- _WORK TO COMPLETE_: Report every line below that holds the word "unfold".

'''

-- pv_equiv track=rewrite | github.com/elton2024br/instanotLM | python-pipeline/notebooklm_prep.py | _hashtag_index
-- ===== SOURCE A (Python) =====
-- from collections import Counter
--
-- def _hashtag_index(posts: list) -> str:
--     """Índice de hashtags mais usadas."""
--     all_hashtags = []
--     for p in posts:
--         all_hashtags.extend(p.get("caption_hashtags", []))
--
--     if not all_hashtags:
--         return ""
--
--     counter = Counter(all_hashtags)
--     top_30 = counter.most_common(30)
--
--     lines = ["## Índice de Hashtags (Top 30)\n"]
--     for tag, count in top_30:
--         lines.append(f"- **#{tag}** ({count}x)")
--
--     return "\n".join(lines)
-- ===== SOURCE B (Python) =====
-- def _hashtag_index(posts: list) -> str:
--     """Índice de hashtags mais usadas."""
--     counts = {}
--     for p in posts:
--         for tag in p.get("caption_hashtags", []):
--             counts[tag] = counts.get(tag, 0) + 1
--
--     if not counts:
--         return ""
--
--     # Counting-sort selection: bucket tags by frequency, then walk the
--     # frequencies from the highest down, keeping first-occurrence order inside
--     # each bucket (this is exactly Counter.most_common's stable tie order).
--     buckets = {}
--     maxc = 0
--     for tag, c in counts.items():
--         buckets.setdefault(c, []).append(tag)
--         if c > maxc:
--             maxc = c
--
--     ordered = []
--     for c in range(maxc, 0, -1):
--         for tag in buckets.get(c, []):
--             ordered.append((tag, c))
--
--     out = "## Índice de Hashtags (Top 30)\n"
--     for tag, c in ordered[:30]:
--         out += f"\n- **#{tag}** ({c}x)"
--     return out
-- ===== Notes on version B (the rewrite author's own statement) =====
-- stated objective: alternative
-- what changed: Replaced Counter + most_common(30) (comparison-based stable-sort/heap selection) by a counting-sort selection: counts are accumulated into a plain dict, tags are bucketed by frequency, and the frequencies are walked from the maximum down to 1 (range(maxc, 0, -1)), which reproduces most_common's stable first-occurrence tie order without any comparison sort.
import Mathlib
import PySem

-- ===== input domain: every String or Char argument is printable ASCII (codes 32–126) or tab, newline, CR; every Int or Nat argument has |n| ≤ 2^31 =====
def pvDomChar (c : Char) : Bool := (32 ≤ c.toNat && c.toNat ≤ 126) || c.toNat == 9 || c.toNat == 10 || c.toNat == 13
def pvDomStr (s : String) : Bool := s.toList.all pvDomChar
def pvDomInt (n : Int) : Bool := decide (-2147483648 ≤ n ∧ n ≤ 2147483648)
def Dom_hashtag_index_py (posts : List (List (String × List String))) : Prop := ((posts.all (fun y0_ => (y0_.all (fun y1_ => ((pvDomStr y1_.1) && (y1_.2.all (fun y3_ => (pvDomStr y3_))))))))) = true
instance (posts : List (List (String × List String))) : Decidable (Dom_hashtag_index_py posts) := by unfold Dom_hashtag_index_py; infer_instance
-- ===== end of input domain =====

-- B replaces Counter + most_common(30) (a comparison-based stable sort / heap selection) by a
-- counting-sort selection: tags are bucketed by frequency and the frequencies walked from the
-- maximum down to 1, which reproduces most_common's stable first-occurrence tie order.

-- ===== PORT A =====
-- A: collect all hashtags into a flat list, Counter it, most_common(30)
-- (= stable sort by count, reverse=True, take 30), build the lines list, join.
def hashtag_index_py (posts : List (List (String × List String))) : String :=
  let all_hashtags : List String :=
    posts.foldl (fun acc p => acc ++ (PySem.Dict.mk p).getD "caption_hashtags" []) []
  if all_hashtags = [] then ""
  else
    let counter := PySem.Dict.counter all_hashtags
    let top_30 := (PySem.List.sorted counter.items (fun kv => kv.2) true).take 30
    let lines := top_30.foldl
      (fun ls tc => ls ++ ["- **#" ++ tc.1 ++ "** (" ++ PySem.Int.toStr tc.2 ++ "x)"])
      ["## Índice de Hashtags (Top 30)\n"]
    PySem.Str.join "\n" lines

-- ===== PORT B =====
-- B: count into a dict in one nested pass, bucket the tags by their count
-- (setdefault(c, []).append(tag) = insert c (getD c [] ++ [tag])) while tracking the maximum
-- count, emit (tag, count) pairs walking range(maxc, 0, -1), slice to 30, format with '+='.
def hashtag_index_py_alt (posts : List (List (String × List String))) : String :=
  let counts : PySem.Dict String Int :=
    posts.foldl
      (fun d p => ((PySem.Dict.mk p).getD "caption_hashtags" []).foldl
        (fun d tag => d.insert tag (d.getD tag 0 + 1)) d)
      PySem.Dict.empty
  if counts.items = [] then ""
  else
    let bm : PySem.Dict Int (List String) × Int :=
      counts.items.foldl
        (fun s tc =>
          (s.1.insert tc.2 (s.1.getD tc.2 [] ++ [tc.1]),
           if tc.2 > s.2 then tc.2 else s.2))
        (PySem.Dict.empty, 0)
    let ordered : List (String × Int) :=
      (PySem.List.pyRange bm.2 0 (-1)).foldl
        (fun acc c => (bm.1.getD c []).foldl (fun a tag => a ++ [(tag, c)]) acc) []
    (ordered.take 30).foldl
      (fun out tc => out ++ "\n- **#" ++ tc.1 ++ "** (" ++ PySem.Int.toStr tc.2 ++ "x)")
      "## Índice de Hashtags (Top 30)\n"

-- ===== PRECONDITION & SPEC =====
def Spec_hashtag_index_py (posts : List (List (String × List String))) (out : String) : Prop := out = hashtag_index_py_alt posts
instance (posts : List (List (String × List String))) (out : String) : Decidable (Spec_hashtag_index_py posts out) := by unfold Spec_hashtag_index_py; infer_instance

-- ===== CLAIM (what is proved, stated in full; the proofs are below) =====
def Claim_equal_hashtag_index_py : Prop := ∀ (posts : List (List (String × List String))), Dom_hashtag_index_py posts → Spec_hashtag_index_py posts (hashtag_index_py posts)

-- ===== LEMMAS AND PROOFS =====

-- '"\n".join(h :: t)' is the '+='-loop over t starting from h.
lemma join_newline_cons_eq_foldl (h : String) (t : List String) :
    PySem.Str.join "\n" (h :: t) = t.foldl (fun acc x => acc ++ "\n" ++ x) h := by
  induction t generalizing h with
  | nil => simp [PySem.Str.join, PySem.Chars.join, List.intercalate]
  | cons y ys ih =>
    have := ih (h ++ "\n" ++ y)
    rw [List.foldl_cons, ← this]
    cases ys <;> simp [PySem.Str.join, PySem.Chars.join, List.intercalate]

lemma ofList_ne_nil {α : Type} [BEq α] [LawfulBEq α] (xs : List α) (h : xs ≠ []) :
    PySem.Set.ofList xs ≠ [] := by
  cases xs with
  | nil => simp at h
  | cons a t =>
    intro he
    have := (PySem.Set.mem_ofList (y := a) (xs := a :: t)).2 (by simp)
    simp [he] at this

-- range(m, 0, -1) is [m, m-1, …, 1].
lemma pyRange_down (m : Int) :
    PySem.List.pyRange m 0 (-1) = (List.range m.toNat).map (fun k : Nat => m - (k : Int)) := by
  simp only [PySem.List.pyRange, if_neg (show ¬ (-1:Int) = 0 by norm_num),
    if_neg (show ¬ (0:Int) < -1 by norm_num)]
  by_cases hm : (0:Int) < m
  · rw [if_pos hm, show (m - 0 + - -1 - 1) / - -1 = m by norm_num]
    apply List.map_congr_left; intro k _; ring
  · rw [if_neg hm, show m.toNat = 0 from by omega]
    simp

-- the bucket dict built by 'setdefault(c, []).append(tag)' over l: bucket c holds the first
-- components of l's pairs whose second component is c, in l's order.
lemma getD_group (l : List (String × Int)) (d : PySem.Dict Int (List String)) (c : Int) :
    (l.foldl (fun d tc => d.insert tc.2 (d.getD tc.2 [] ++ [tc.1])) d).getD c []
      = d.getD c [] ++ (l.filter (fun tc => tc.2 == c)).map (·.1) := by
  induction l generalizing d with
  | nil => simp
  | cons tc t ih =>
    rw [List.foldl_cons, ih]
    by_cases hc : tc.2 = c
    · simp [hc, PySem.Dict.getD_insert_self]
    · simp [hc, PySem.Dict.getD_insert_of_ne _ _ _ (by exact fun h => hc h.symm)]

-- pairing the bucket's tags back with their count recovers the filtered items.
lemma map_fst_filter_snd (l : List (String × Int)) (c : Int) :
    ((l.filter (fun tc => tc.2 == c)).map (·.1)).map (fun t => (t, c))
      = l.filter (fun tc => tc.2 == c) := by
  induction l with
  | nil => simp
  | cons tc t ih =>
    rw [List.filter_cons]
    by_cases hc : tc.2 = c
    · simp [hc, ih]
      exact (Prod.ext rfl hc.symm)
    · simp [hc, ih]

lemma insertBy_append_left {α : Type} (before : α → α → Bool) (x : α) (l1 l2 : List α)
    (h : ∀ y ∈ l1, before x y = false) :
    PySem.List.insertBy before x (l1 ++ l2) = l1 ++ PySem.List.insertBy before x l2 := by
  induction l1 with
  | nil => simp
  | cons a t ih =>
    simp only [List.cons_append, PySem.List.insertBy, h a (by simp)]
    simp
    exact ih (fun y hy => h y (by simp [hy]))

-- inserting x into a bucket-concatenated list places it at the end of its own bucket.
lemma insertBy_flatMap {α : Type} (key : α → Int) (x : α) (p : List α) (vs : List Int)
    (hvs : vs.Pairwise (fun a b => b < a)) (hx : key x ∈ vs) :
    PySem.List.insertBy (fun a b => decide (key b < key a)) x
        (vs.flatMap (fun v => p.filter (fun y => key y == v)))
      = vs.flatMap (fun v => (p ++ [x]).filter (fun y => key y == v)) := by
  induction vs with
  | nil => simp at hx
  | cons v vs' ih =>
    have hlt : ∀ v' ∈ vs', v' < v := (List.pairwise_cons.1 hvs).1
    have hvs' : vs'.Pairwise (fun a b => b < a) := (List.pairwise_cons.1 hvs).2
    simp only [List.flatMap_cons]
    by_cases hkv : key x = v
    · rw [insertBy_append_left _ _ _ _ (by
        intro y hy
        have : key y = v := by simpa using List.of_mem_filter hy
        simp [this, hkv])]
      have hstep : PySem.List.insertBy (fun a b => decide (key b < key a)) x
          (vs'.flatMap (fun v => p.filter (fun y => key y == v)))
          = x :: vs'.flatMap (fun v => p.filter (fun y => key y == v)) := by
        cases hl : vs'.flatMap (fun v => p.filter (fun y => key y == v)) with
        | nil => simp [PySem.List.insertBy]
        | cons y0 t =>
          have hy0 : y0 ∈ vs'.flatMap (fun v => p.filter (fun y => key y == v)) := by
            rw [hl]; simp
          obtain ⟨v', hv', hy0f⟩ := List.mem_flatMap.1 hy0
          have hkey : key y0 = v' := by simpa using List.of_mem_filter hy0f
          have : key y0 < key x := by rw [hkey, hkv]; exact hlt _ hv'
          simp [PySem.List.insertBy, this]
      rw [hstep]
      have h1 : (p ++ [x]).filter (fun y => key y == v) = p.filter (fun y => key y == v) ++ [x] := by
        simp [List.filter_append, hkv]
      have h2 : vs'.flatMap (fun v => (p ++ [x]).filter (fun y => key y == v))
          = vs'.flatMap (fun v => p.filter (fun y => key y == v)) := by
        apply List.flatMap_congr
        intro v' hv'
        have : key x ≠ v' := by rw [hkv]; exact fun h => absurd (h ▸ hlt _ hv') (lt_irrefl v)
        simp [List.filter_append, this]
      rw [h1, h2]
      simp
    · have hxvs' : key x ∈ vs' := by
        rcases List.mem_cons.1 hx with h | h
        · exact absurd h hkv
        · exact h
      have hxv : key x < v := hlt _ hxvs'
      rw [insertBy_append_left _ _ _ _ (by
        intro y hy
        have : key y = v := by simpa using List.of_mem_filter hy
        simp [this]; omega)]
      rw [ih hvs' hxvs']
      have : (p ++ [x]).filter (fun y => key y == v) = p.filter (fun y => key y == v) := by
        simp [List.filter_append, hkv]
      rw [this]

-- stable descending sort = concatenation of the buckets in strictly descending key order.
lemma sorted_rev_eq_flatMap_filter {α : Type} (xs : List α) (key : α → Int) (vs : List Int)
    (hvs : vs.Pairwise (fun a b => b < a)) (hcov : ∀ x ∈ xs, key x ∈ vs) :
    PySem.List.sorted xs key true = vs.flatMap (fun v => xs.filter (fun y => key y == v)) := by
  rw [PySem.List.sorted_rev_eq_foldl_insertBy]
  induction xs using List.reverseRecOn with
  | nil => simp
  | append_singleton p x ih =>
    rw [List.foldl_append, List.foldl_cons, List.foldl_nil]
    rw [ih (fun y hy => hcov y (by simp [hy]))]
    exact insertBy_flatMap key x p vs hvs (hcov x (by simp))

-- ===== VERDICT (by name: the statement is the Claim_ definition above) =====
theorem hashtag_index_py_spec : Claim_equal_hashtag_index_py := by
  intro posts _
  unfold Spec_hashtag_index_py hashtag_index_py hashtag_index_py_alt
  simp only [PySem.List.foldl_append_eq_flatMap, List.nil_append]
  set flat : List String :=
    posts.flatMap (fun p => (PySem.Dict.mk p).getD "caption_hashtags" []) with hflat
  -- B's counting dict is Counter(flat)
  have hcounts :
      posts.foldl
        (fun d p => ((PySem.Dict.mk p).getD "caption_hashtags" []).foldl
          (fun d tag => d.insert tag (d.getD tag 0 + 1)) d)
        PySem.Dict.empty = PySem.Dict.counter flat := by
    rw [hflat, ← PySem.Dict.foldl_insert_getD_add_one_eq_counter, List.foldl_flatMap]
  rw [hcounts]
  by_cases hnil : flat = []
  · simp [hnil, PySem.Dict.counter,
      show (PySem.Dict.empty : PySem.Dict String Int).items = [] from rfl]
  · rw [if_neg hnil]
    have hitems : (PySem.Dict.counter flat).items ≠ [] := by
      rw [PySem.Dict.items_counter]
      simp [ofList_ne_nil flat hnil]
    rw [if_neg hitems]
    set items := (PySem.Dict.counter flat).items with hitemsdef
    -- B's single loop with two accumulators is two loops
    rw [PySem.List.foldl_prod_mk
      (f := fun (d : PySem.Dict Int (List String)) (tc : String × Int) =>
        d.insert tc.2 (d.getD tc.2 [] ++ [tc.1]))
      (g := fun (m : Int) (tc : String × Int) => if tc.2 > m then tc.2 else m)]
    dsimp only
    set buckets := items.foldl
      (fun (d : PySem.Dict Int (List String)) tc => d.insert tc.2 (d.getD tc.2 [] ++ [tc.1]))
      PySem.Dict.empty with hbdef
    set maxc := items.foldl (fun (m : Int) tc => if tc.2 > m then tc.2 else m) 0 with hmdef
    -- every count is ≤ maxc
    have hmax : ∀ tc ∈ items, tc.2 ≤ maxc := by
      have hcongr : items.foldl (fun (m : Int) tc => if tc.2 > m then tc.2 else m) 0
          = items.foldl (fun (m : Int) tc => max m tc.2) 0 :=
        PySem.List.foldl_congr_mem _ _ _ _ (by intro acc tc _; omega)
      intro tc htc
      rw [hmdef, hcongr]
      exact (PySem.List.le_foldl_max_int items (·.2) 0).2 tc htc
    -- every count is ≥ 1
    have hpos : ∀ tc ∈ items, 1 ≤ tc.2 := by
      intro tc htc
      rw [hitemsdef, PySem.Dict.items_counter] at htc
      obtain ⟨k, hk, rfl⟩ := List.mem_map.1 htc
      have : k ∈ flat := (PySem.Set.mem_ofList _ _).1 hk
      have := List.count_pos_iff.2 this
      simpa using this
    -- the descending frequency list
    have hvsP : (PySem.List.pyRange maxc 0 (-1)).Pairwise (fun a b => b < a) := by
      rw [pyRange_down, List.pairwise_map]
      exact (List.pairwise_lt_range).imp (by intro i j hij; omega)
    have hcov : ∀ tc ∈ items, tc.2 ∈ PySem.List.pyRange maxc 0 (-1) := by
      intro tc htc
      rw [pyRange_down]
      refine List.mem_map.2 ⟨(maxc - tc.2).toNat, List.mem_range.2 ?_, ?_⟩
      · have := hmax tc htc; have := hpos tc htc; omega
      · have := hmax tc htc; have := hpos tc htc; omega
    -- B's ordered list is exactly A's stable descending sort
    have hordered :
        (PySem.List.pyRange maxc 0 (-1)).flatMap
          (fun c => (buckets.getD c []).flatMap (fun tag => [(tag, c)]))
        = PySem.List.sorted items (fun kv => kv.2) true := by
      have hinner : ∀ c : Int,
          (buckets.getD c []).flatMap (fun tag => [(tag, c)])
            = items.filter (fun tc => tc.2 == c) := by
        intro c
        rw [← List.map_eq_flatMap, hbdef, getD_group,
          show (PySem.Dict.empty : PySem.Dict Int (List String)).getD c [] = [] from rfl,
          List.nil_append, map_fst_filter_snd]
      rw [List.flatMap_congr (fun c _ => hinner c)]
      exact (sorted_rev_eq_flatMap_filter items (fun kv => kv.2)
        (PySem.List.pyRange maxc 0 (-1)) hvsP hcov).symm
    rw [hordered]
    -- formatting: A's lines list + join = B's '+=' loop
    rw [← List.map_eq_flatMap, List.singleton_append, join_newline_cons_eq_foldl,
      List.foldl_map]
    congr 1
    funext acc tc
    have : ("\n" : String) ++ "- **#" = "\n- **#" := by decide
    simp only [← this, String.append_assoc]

'''

- _ANSWER TO THIS PROBLEM_:
instance (posts : List (List (String × List String))) : Decidable (Dom_hashtag_index_py posts) := by unfold Dom_hashtag_index_py; infer_instance
instance (posts : List (List (String × List String))) (out : String) : Decidable (Spec_hashtag_index_py posts out) := by unfold Spec_hashtag_index_py; infer_instance
  unfold Spec_hashtag_index_py hashtag_index_py hashtag_index_py_alt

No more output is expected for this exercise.